A woman who contracted the HIV virus was able to give birth to two healthy babies, and successfully breastfeed them as well — proving women in her position don’t need to have an abortion.
Nozi Samela was six months pregnant when a nurse told her she was HIV-positive. Samela was sure that, not only would she die soon, but her child would die as well. “It was 2005, and I had seen headlines about the number of people in South Africa dying from Aids-related illnesses,” Samela told News 24, a South African news organization. “I thought that was the end of me. I didn’t hear anything else that the nurse was saying other than, ‘I will take you to a room where you’ll meet other women like you.'”
Samela assumed she was going to a room filled with the dying. Instead, she found a new support network. “I walked into a room full of happy women sharing a meal, their babies laughing and playing on the floor,” she said. “I was sure that they couldn’t be mothers who were HIV positive. I wondered if somebody had bribed them to say that they were.”
The group was formed through mothers2mothers, an international non-profit organization created to educate and empower HIV-positive mothers, with local women trained as Mentor Mothers to help with medical services, education, and overall support. These women also helped Samela learn that her baby could be born without HIV, and that she could breastfeed successfully. And these women continued to stand by her through two more pregnancies. Just days after being diagnosed, Samela was started on antiretroviral treatments, which reduce the viral load — the amount of HIV in her blood — and made the chance of passing HIV on to her baby practically zero. After taking the treatment long enough, it suppresses the virus so that it’s undetectable through standard testing.
At the time of her first pregnancy in 2005, South Africa had a policy banning women who were HIV-positive from breastfeeding their children. Women were provided with infant formula for the first six months, but Samela said it forced her into disclosing her status to her family.
“I felt forced to do it like I couldn’t choose when, where or how I would disclose my status,” she said. “That might still be the case today, even though the feeding protocol is vastly different to what it was 16 years ago. Now, we actually encourage women living with HIV to breastfeed.”
Women often feel coerced into choosing abortion due to HIV, even though medical advances mean HIV-positive women can safely give birth to and raise their children. Even in one of the rare cases where the baby does get HIV from his mother, it isn’t a death sentence; as long as an HIV-positive person receives treatment, their life expectancy is now 78 — on par with the general population.
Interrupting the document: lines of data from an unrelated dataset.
-- pv_equiv track=rewrite | github.com/mvendra/mvtools | svn/svn_lib.py | detect_separator
-- ===== SOURCE A (Python) =====
-- def is_non_generic(char_input, list_select):
--     for c in list_select:
--         if c == char_input:
--             return False
--     return True
--
-- def detect_separator(the_string):
--
--     if the_string is None:
--         return None
--     if len(the_string) == 0:
--         return None
--
--     rep_char = the_string[0]
--     rep_line = ""
--     for i in range(len(the_string)):
--         if is_non_generic(the_string[i], [rep_char]):
--             rep_line = the_string[0:i]
--             return rep_line
--
--     return None
-- ===== SOURCE B (Python) =====
-- def detect_separator(the_string):
--     if the_string is None:
--         return None
--     n = len(the_string)
--     if n == 0:
--         return None
--     c = the_string[0]
--     # binary search for the largest k such that the_string[:k] == c * k
--     lo, hi = 0, n
--     while lo < hi:
--         mid = (lo + hi + 1) // 2
--         if the_string[:mid] == c * mid:
--             lo = mid
--         else:
--             hi = mid - 1
--     if lo == n:
--         return None
--     return c * lo
-- ===== Notes on version B (the rewrite author's own statement) =====
-- stated objective: alternative
-- what changed: Replaces A's left-to-right character scan (with the is_non_generic membership helper) by a binary search over the prefix length k, testing s[:k] == s[0]*k, and builds the result as c*k instead of slicing; correct because that predicate is monotone in k.
import Mathlib
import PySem

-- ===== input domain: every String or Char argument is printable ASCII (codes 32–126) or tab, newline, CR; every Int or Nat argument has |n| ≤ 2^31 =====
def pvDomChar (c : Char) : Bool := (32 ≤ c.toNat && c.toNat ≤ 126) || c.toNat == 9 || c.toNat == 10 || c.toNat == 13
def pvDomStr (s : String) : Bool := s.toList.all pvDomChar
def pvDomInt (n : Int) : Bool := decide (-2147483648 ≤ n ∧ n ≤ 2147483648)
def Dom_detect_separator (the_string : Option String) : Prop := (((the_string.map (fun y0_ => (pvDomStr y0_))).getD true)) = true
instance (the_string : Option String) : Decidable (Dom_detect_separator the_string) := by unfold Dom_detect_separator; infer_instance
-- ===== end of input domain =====

-- B replaces A's left-to-right scan with a binary search over the prefix length k (testing s[:k] == c*k) and builds the result as c*k; alternative algorithm, similar cost.


-- ===== PORT A =====
-- helper: 'for c in list_select: if c == char_input: return False / return True'
def is_non_generic (char_input : Char) : List Char → Bool
  | [] => true
  | c :: rest => if c == char_input then false else is_non_generic char_input rest

-- 'for i in range(len(the_string)): if is_non_generic(the_string[i], [rep_char]): return the_string[0:i]'
-- (recursion walks the remaining characters; i counts the index; the slice s[0:i] is take i)
def detectLoopA (full : List Char) (rep_char : Char) : Nat → List Char → Option String
  | _, [] => none
  | i, x :: rest =>
      if is_non_generic x [rep_char] then some (String.ofList (full.take i))
      else detectLoopA full rep_char (i + 1) rest

def detect_separator (the_string : Option String) : Option String :=
  match the_string with
  | none => none
  | some s =>
      match s.toList with
      | [] => none
      | rep_char :: _ => detectLoopA s.toList rep_char 0 s.toList

-- ===== PORT B =====
-- 'while lo < hi: mid = (lo+hi+1)//2; if the_string[:mid] == c*mid: lo = mid else: hi = mid-1'
-- fuel = hi - lo makes the loop structurally recursive; each iteration shrinks hi - lo by ≥ 1
def bsearchBFuel (s : List Char) (c : Char) : Nat → Nat → Nat → Nat
  | 0, lo, _ => lo
  | fuel + 1, lo, hi =>
      if lo < hi then
        let mid := (lo + hi + 1) / 2
        if s.take mid = List.replicate mid c then
          bsearchBFuel s c fuel mid hi
        else
          bsearchBFuel s c fuel lo (mid - 1)
      else lo

def bsearchB (s : List Char) (c : Char) (lo hi : Nat) : Nat :=
  bsearchBFuel s c (hi - lo) lo hi

def detect_separator_alt (the_string : Option String) : Option String :=
  match the_string with
  | none => none
  | some s =>
      match s.toList with
      | [] => none
      | c :: _ =>
          let lo := bsearchB s.toList c 0 s.toList.length
          if lo = s.toList.length then none
          else some (String.ofList (List.replicate lo c))

-- ===== PRECONDITION & SPEC =====
def Spec_detect_separator (the_string : Option String) (out : Option String) : Prop := out = detect_separator_alt the_string
instance (the_string : Option String) (out : Option String) : Decidable (Spec_detect_separator the_string out) := by unfold Spec_detect_separator; infer_instance

-- ===== CLAIM (what is proved, stated in full; the proofs are below) =====
def Claim_equal_detect_separator : Prop := ∀ (the_string : Option String), Dom_detect_separator the_string → Spec_detect_separator the_string (detect_separator the_string)

-- ===== LEMMAS AND PROOFS =====

theorem is_non_generic_single (x c : Char) : is_non_generic x [c] = !(c == x) := by
  simp only [is_non_generic]
  by_cases h : c = x <;> simp [h]

-- invariant of A's loop: it yields none iff nothing differs from rep_char, else the
-- slice at index i + (length of the run of rep_char at the front of the remainder)
theorem detectLoopA_eq (full : List Char) (c : Char) :
    ∀ (l : List Char) (i : Nat),
      detectLoopA full c i l =
        if l.dropWhile (fun x => x == c) = [] then none
        else some (String.ofList (full.take (i + (l.takeWhile (fun x => x == c)).length))) := by
  intro l
  induction l with
  | nil => intro i; simp [detectLoopA]
  | cons x rest ih =>
      intro i
      by_cases hx : x = c
      · subst hx
        simp only [detectLoopA, is_non_generic_single, List.dropWhile, List.takeWhile,
          ih (i + 1), beq_self_eq_true, Bool.not_true, Bool.false_eq_true, if_false]
        split_ifs with h
        · rfl
        · rw [List.length_cons, Nat.add_comm (List.takeWhile _ _).length 1, Nat.add_assoc]
      · have hbc : (c == x) = false := by simp [Ne.symm hx]
        have hxc : (x == c) = false := by simp [hx]
        simp [detectLoopA, is_non_generic_single, hbc, List.dropWhile, List.takeWhile, hxc]

-- the binary-search predicate is monotone: s[:k] == c*k iff k is at most the leading run of c
theorem take_eq_replicate_iff (c : Char) :
    ∀ (s : List Char) (k : Nat),
      (s.take k = List.replicate k c) ↔ k ≤ (s.takeWhile (fun x => x == c)).length := by
  intro s
  induction s with
  | nil =>
      intro k
      cases k <;> simp [List.takeWhile]
  | cons x t ih =>
      intro k
      cases k with
      | zero => simp
      | succ k =>
          by_cases hx : x = c
          · subst hx
            simp [List.takeWhile, List.replicate_succ, ih k]
          · have hxc : (x == c) = false := by simp [hx]
            simp [List.takeWhile, hxc, List.replicate_succ, hx]

-- binary-search invariant: with enough fuel and lo ≤ run ≤ hi the loop returns run
theorem bsearchBFuel_eq (s : List Char) (c : Char) :
    ∀ (fuel lo hi : Nat), hi - lo ≤ fuel → lo ≤ (s.takeWhile (fun x => x == c)).length →
      (s.takeWhile (fun x => x == c)).length ≤ hi →
      bsearchBFuel s c fuel lo hi = (s.takeWhile (fun x => x == c)).length := by
  intro fuel
  induction fuel with
  | zero => intro lo hi hf h1 h2; simp [bsearchBFuel]; omega
  | succ fuel ih =>
      intro lo hi hf h1 h2
      by_cases hlt : lo < hi
      · rw [bsearchBFuel, if_pos hlt]
        by_cases hp : s.take ((lo + hi + 1) / 2) = List.replicate ((lo + hi + 1) / 2) c
        · rw [if_pos hp]
          exact ih _ _ (by omega) ((take_eq_replicate_iff c s _).mp hp) h2
        · rw [if_neg hp]
          have hnp : ¬ (lo + hi + 1) / 2 ≤ (s.takeWhile (fun x => x == c)).length := fun hle =>
            hp ((take_eq_replicate_iff c s _).mpr hle)
          exact ih _ _ (by omega) h1 (by omega)
      · rw [bsearchBFuel, if_neg hlt]
        omega

theorem bsearchB_eq (s : List Char) (c : Char) (lo hi : Nat)
    (h1 : lo ≤ (s.takeWhile (fun x => x == c)).length)
    (h2 : (s.takeWhile (fun x => x == c)).length ≤ hi) :
    bsearchB s c lo hi = (s.takeWhile (fun x => x == c)).length :=
  bsearchBFuel_eq s c (hi - lo) lo hi le_rfl h1 h2

theorem takeWhile_dropWhile_len (p : Char → Bool) (l : List Char) :
    (l.takeWhile p).length = l.length - (l.dropWhile p).length := by
  have h : (l.takeWhile p).length + (l.dropWhile p).length = l.length := by
    rw [← List.length_append, List.takeWhile_append_dropWhile]
  omega

-- ===== VERDICT (by name: the statement is the Claim_ definition above) =====
theorem detect_separator_spec : Claim_equal_detect_separator := by
  intro the_string _
  unfold Spec_detect_separator detect_separator detect_separator_alt
  match the_string with
  | none => rfl
  | some s =>
      simp only
      match h : s.toList with
      | [] => rfl
      | c :: rest =>
          have hk : ((c :: rest).takeWhile (fun x => x == c)).length ≤ (c :: rest).length :=
            (List.takeWhile_sublist _).length_le
          show detectLoopA (c :: rest) c 0 (c :: rest) =
            (if bsearchB (c :: rest) c 0 (c :: rest).length = (c :: rest).length then none
             else some (String.ofList (List.replicate (bsearchB (c :: rest) c 0 (c :: rest).length) c)))
          rw [detectLoopA_eq, bsearchB_eq (c :: rest) c 0 (c :: rest).length (Nat.zero_le _) hk]
          have hd : ((c :: rest).dropWhile (fun x => x == c) = []) ↔
              ((c :: rest).takeWhile (fun x => x == c)).length = (c :: rest).length := by
            rw [takeWhile_dropWhile_len]
            constructor
            · intro he; rw [he]; simp
            · intro he
              have := takeWhile_dropWhile_len (fun x => x == c) (c :: rest)
              have hdlen : ((c :: rest).dropWhile (fun x => x == c)).length = 0 := by
                have hle : ((c :: rest).dropWhile (fun x => x == c)).length ≤ (c :: rest).length :=
                  (List.dropWhile_sublist _).length_le
                omega
              exact List.eq_nil_of_length_eq_zero hdlen
          by_cases hcase : ((c :: rest).takeWhile (fun x => x == c)).length = (c :: rest).length
          · rw [if_pos (hd.mpr hcase), if_pos hcase]
          · rw [if_neg (fun he => hcase (hd.mp he)), if_neg hcase, Nat.zero_add]
            have := (take_eq_replicate_iff c (c :: rest) ((c :: rest).takeWhile (fun x => x == c)).length).mpr le_rfl
            rw [this]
READ: HIV-positive and pregnant? Here’s why you don’t need an abortion.
Today, Samela has become a Mentor Mother and works for the mothers2mothers Cape Town head office as Senior Communications Manager. She still speaks out about the need for women with HIV to know they can have babies and breastfeed without fear.
“We can’t run away from the fact that formula is expensive. It also takes time and a lot of commitment to safely prepare a bottle. A mother needs the right tools to formula feed her baby,” she said. “Breastfeeding is, of course, difficult and challenging, but it’s free, it’s affordable, it’s readily available, and it’s safe to do even when you’re HIV positive.”